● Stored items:
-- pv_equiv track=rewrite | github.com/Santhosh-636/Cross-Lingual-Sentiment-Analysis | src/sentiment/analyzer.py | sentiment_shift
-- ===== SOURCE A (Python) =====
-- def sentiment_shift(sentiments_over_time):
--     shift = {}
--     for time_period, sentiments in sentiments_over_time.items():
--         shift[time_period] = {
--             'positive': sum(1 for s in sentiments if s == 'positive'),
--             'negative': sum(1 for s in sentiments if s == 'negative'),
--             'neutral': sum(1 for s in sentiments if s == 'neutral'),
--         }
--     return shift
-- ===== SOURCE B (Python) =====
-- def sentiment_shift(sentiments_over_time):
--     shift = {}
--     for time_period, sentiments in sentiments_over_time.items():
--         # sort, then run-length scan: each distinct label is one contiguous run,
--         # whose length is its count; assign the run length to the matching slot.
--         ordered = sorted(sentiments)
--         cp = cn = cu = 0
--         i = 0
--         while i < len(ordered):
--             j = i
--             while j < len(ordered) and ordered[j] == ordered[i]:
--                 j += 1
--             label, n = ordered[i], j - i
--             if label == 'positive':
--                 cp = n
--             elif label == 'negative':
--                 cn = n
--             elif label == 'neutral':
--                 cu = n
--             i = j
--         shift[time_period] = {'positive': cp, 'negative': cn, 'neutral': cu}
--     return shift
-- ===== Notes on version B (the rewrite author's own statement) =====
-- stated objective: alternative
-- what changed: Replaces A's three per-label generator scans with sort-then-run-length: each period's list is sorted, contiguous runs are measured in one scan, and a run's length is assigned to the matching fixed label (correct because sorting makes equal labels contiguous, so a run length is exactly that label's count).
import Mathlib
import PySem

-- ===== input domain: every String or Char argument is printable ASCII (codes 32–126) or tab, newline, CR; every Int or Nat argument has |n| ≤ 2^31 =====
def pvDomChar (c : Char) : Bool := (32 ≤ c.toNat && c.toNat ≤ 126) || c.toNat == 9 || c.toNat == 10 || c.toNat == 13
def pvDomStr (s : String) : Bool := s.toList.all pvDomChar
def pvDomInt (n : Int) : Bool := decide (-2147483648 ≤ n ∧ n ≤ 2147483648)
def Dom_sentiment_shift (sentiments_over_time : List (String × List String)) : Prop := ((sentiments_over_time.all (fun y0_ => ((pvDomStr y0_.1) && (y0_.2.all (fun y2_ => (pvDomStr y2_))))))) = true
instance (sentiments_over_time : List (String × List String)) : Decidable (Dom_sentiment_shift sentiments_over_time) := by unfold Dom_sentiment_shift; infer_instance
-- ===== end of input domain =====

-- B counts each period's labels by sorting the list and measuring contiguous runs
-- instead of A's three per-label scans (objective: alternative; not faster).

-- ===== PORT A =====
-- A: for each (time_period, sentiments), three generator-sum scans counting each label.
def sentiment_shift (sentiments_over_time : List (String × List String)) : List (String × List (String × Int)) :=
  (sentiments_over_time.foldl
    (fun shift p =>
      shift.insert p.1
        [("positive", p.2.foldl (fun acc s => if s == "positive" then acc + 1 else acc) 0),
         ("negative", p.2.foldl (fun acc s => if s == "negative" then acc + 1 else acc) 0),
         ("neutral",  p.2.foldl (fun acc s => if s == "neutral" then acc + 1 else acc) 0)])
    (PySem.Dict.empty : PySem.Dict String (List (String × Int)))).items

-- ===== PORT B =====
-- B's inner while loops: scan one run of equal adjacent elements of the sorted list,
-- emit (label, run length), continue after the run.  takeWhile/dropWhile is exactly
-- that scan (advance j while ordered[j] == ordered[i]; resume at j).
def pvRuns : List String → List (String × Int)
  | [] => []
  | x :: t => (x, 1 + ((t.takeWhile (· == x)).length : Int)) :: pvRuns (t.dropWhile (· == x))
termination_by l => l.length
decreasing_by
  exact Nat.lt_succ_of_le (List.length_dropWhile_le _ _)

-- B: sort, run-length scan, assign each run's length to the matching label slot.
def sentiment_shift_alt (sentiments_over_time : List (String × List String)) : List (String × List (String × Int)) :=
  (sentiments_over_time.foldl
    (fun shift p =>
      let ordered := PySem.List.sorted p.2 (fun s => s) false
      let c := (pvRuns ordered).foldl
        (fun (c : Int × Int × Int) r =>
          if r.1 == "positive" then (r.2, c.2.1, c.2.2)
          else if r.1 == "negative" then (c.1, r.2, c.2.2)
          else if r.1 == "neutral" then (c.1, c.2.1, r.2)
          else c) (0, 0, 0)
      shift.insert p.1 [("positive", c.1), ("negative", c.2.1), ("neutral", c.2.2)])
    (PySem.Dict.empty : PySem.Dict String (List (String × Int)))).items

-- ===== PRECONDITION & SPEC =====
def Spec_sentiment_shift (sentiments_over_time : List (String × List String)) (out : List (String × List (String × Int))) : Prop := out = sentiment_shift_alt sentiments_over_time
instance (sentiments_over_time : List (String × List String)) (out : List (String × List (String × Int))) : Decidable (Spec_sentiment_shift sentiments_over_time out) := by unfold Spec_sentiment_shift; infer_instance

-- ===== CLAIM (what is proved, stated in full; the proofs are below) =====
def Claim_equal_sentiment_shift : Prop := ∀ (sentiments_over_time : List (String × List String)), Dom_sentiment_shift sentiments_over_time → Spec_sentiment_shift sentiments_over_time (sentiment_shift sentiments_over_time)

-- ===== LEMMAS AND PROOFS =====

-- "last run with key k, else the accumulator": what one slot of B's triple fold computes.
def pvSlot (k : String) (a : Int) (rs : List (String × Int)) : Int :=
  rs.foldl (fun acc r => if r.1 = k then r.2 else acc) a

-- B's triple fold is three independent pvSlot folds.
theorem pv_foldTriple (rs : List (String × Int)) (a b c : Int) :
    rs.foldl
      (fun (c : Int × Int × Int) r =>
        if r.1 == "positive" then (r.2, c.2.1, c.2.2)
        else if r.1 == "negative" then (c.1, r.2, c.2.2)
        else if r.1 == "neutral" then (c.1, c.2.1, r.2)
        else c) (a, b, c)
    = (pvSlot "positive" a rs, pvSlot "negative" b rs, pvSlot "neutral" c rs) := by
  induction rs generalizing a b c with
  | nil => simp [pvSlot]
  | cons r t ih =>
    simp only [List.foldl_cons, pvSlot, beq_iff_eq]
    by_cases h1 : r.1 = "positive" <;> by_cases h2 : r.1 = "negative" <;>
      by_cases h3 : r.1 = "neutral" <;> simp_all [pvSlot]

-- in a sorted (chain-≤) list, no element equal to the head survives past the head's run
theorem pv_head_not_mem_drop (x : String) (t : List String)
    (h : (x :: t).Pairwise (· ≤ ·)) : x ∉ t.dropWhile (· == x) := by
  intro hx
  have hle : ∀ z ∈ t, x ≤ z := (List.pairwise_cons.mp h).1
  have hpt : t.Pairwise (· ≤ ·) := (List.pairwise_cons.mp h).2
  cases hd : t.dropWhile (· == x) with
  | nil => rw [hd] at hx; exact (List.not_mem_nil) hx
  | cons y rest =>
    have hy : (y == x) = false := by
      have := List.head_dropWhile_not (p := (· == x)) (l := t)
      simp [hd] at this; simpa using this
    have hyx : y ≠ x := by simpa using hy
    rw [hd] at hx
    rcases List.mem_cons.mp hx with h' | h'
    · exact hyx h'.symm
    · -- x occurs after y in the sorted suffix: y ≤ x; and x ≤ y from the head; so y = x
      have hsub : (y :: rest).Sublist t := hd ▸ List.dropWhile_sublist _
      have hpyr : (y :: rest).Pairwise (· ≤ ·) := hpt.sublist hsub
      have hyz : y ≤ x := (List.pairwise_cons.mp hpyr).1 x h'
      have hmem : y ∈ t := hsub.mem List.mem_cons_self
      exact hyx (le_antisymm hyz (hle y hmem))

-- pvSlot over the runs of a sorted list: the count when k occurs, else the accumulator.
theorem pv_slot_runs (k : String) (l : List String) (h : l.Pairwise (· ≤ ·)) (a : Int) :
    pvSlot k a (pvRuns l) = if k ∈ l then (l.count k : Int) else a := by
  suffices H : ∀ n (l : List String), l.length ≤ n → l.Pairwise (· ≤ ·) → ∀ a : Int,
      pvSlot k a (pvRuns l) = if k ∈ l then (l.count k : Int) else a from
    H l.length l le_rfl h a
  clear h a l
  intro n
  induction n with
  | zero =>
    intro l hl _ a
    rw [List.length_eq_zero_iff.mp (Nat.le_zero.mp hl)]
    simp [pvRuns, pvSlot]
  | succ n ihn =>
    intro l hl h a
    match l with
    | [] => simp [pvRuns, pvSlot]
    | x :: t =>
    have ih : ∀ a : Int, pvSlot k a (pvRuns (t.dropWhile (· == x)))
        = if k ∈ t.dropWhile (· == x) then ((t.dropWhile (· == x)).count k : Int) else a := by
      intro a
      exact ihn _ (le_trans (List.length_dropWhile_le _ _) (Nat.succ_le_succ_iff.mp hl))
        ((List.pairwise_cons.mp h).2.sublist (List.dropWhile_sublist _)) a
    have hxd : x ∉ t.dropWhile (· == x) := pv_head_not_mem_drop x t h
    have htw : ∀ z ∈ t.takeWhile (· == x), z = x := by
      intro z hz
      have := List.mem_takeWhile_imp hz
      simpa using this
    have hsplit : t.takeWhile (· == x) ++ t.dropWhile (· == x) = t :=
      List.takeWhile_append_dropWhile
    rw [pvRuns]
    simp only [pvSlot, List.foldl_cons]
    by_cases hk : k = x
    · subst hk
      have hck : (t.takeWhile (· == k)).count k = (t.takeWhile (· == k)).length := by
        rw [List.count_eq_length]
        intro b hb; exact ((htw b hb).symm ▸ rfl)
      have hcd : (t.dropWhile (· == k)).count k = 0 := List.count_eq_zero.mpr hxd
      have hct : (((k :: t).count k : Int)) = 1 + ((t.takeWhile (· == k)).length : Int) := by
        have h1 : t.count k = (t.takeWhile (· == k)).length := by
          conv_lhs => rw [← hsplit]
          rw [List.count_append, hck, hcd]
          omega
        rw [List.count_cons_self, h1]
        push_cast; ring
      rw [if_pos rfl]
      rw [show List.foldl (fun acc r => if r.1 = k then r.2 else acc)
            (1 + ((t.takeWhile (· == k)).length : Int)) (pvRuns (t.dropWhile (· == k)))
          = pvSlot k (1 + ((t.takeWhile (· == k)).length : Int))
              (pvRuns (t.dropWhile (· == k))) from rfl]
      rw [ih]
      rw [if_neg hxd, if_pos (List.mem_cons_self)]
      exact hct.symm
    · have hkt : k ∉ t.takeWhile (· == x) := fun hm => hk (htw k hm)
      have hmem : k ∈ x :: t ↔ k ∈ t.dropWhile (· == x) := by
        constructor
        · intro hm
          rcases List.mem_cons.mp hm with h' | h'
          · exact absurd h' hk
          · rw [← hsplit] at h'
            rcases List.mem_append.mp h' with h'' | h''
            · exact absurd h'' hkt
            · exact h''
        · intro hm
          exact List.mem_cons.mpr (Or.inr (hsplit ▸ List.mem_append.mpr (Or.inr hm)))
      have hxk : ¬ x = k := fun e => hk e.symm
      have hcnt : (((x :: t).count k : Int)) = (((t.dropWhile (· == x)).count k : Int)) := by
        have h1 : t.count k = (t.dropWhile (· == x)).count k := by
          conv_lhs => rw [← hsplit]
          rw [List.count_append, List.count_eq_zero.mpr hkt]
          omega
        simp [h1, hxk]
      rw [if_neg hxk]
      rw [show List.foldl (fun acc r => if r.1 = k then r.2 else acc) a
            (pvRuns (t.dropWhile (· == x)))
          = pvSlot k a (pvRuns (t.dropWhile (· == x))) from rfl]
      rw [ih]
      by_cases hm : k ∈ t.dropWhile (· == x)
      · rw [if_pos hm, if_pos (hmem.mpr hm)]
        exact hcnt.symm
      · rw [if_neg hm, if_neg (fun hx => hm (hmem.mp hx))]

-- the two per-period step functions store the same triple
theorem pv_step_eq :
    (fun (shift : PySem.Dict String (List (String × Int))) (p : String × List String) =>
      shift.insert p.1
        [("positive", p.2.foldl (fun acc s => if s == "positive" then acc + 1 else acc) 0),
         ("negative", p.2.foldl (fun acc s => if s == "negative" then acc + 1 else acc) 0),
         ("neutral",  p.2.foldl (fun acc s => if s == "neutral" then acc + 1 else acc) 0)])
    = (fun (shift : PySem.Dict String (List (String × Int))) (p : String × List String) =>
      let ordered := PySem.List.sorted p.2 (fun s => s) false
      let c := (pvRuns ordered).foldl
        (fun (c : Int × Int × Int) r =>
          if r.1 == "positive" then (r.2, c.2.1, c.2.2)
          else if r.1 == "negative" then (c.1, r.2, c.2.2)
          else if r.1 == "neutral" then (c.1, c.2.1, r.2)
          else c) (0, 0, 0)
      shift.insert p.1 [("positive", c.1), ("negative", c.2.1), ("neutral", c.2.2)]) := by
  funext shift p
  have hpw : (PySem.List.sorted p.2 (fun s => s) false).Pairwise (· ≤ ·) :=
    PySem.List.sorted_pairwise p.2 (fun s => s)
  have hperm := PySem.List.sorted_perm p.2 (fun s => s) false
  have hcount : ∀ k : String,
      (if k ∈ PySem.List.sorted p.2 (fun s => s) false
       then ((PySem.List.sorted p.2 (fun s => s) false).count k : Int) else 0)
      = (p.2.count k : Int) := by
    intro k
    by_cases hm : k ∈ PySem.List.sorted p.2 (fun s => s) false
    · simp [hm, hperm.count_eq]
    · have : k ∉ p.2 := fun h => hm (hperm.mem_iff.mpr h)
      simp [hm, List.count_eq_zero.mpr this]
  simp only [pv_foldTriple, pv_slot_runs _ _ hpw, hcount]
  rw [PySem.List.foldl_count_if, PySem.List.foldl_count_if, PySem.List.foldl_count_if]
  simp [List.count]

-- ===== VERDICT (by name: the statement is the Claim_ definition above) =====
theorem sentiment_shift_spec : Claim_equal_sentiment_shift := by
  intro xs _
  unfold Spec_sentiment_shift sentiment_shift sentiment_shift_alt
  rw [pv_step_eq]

● REQUIRED ACTION:
Your reply should hold only the lines from the first line of the records through the one with "-- ===== SOURCE B", reproduced word for word.

● EXPECTED ANSWER:
-- pv_equiv track=rewrite | github.com/Santhosh-636/Cross-Lingual-Sentiment-Analysis | src/sentiment/analyzer.py | sentiment_shift
-- ===== SOURCE A (Python) =====
-- def sentiment_shift(sentiments_over_time):
--     shift = {}
--     for time_period, sentiments in sentiments_over_time.items():
--         shift[time_period] = {
--             'positive': sum(1 for s in sentiments if s == 'positive'),
--             'negative': sum(1 for s in sentiments if s == 'negative'),
--             'neutral': sum(1 for s in sentiments if s == 'neutral'),
--         }
--     return shift
-- ===== SOURCE B (Python) =====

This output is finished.